ORCID was first announced in 2009 as a collaborative effort by publishers of scholarly research "to resolve the author name ambiguity problem in scholarly communication". The "Open Researcher Contributor Identification Initiative" - hence the name ORCID - was created temporarily prior to incorporation.

A prototype was developed on software adapted from that used by Thomson Reuters for its ResearcherID system. ORCID, Inc. was incorporated as an independent nonprofit organization in August 2010 in Delaware, United States of America, with an international board of directors. Its executive Director, Chris Shillum, was appointed in September 2020; he succeeded the founding ED, Laurel Haak, who was appointed in April 2012. From 2016, the board is chaired by Veronique Kiermer of PLOS (the former chair was Ed Pentz of Crossref). ORCID is freely usable and interoperable with other ID systems. On 16 October 2012, ORCID launched its registry services and started issuing user identifiers.

Adoption
 On 15 November 2014, ORCID announced the one-millionth registration.
 On 20 November 2020, ORCID announced the ten-millionth registration.
 , the number of live accounts reported by ORCID was 14,727,479.
To encourage others to join them in supporting the adoption of ORCID, an open letter dated 1 January 2016 was crafted with "publishers that signed this open letter committed to requiring ORCID iDs following specific implementation standards."

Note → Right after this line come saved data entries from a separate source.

-- pv_equiv track=rewrite | github.com/nhungbi/algo-99-bottles | 99_bottles.py | bottle_song
-- ===== SOURCE A (Python) =====
-- def bottle_song(bottle = 99):
--
--     if bottle == 1:
--         end = """1 bottle of beer on the wall, 1 bottle of beer.
-- Take one down and pass it around, no more bottles of beer on the wall.
-- No more bottles of beer on the wall, no more bottles of beer.
-- Go to the store and buy some more, 99 bottles of beer on the wall."""
--         return end
--
--     current = f"{bottle} bottles of beer on the wall, {bottle} bottles of beer.\n" + f"Take one down and pass it around, {bottle-1} bottles of beer on the wall.\n"
--     return current + bottle_song(bottle-1)
-- ===== SOURCE B (Python) =====
-- END = """1 bottle of beer on the wall, 1 bottle of beer.
-- Take one down and pass it around, no more bottles of beer on the wall.
-- No more bottles of beer on the wall, no more bottles of beer.
-- Go to the store and buy some more, 99 bottles of beer on the wall."""
--
--
-- def bottle_song(bottle=99):
--     parts = [
--         f"{n} bottles of beer on the wall, {n} bottles of beer.\n"
--         f"Take one down and pass it around, {n-1} bottles of beer on the wall.\n"
--         for n in range(bottle, 1, -1)
--     ]
--     parts.append(END)
--     return "".join(parts)
-- ===== Notes on version B (the rewrite author's own statement) =====
-- stated objective: idiomatic
-- what changed: Replaces A's recursion with a list comprehension over range(bottle, 1, -1) plus an appended final verse, joined once with ''.join instead of repeated string concatenation.
import Mathlib
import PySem

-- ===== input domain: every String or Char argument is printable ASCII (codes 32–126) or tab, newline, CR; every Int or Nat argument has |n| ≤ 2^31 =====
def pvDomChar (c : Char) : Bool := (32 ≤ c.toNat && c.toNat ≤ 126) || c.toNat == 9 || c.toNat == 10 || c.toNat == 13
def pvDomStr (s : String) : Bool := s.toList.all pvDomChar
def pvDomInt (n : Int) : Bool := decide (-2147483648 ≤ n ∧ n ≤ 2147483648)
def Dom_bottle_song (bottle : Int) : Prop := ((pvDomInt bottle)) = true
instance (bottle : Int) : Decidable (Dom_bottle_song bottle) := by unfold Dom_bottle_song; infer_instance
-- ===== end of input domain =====

-- B is the idiomatic iterative form: a comprehension of verses joined by ''.join instead of A's recursion.
-- ===== PORT A =====
def pvEndVerse : String := "1 bottle of beer on the wall, 1 bottle of beer.\nTake one down and pass it around, no more bottles of beer on the wall.\nNo more bottles of beer on the wall, no more bottles of beer.\nGo to the store and buy some more, 99 bottles of beer on the wall."

-- the two concatenated f-strings 'current' of A
def pvCurrentA (bottle : Int) : String :=
  (PySem.Int.toStr bottle ++ " bottles of beer on the wall, " ++ PySem.Int.toStr bottle ++ " bottles of beer.\n")
  ++ ("Take one down and pass it around, " ++ PySem.Int.toStr (bottle - 1) ++ " bottles of beer on the wall.\n")

-- A's recursion; fuel = bottle.toNat makes the (for bottle ≥ 1 always sufficient) recursion structural
def bottleSongGo : Nat → Int → String
  | 0, _ => ""
  | fuel + 1, b => if b = 1 then pvEndVerse else pvCurrentA b ++ bottleSongGo fuel (b - 1)

def bottle_song (bottle : Int) : String := bottleSongGo bottle.toNat bottle

-- ===== PORT B =====
def pvVerseB (n : Int) : String :=
  PySem.Int.toStr n ++ " bottles of beer on the wall, " ++ PySem.Int.toStr n
    ++ " bottles of beer.\nTake one down and pass it around, " ++ PySem.Int.toStr (n - 1)
    ++ " bottles of beer on the wall.\n"

def pvEndB : String := "1 bottle of beer on the wall, 1 bottle of beer.\nTake one down and pass it around, no more bottles of beer on the wall.\nNo more bottles of beer on the wall, no more bottles of beer.\nGo to the store and buy some more, 99 bottles of beer on the wall."

def bottle_song_alt (bottle : Int) : String :=
  PySem.Str.join "" ((PySem.List.pyRange bottle 1 (-1)).map pvVerseB ++ [pvEndB])

-- ===== PRECONDITION & SPEC =====
-- A recurses past 1 and raises RecursionError for bottle ≤ 0; those inputs are excluded.
def Pre_bottle_song (bottle : Int) : Prop := 1 ≤ bottle
instance (bottle : Int) : Decidable (Pre_bottle_song bottle) := by unfold Pre_bottle_song; infer_instance
def pvWitness_bottle_song : Int := (3)

def Spec_bottle_song (bottle : Int) (out : String) : Prop := out = bottle_song_alt bottle
instance (bottle : Int) (out : String) : Decidable (Spec_bottle_song bottle out) := by unfold Spec_bottle_song; infer_instance

-- ===== CLAIM (what is proved, stated in full; the proofs are below) =====
def Claim_equal_bottle_song : Prop := ∀ (bottle : Int), Dom_bottle_song bottle → Pre_bottle_song bottle → Spec_bottle_song bottle (bottle_song bottle)

-- ===== LEMMAS AND PROOFS =====
lemma join_empty_cons (x : String) (l : List String) :
    PySem.Str.join "" (x :: l) = x ++ PySem.Str.join "" l := by
  rw [← String.toList_inj]
  simp [PySem.Str.join, PySem.Chars.join, List.intercalate]
  cases l <;> simp

lemma verseB_eq_currentA (b : Int) : pvVerseB b = pvCurrentA b := by
  rw [← String.toList_inj]
  simp [pvCurrentA, pvVerseB]

lemma alt_one : bottle_song_alt 1 = pvEndVerse := by
  unfold bottle_song_alt
  rw [PySem.List.pyRange_neg_one_eq_nil (by omega)]
  rw [List.map_nil, List.nil_append, join_empty_cons]
  rw [← String.toList_inj]
  simp [PySem.Str.join, PySem.Chars.join, List.intercalate, pvEndB, pvEndVerse]

lemma alt_step (b : Int) (hb : 2 ≤ b) :
    bottle_song_alt b = pvCurrentA b ++ bottle_song_alt (b - 1) := by
  unfold bottle_song_alt
  rw [PySem.List.pyRange_neg_one_cons (by omega : (1:Int) < b)]
  rw [List.map_cons, List.cons_append, join_empty_cons, verseB_eq_currentA]

lemma go_eq : ∀ (n : Nat) (b : Int), b.toNat = n → 1 ≤ b → bottleSongGo n b = bottle_song_alt b := by
  intro n
  induction n with
  | zero => intro b h h1; omega
  | succ m ih =>
    intro b h h1
    by_cases hb1 : b = 1
    · subst hb1; simpa [bottleSongGo] using (alt_one).symm
    · have hb2 : 2 ≤ b := by omega
      simp only [bottleSongGo, if_neg hb1]
      rw [ih (b - 1) (by omega) (by omega), alt_step b hb2]

-- ===== VERDICT (by name: the statement is the Claim_ definition above) =====
theorem bottle_song_spec : Claim_equal_bottle_song := by
  intro b _ hpre
  unfold Spec_bottle_song bottle_song
  exact go_eq b.toNat b rfl hpre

In a 2021 update to the Springer Nature website, they noted that they would thenceforth "support verifying and crediting your [peer] review activity directly from our manuscript submission systems to ORCID."

Identifiers

Formally, ORCID IDs are specified as URIs, for example, the ORCID ID for Josiah S. Carberry (a fictitious professor whose ID is used in examples and testing) is https://orcid.org/0000-0002-1825-0097 (both https:// and http:// forms are supported; the former became canonical in November 2017). However, some publishers use the short form, e.g. "ORCID: 0000-0002-1825-0097" (as a URN).

ORCID IDs are a subset of the International Standard Name Identifier (ISNI), under the auspices of the International Organization for Standardization (as ISO 27729), and the two organizations are cooperating. ISNI will uniquely identify contributors to books, television programmes, and newspapers, and has reserved a block of identifiers for use by ORCID, in the range 0000-0001-5000-0007 to 0000-0003-5000-0001. It is therefore possible for a person to legitimately have both an ISNI and an ORCID ID – effectively, two ISNIs.

Both ORCID and ISNI use 16-character identifiers, using the digits 0–9, and separated into groups of four by hyphens. The final character, which may also be a letter "X" representing the value "10" (for example, Stephen Hawking's ORCID ID is https://orcid.org/0000-0002-9079-593X), is a MOD 11-2 check digit conforming to the ISO/IEC 7064:2003 standard.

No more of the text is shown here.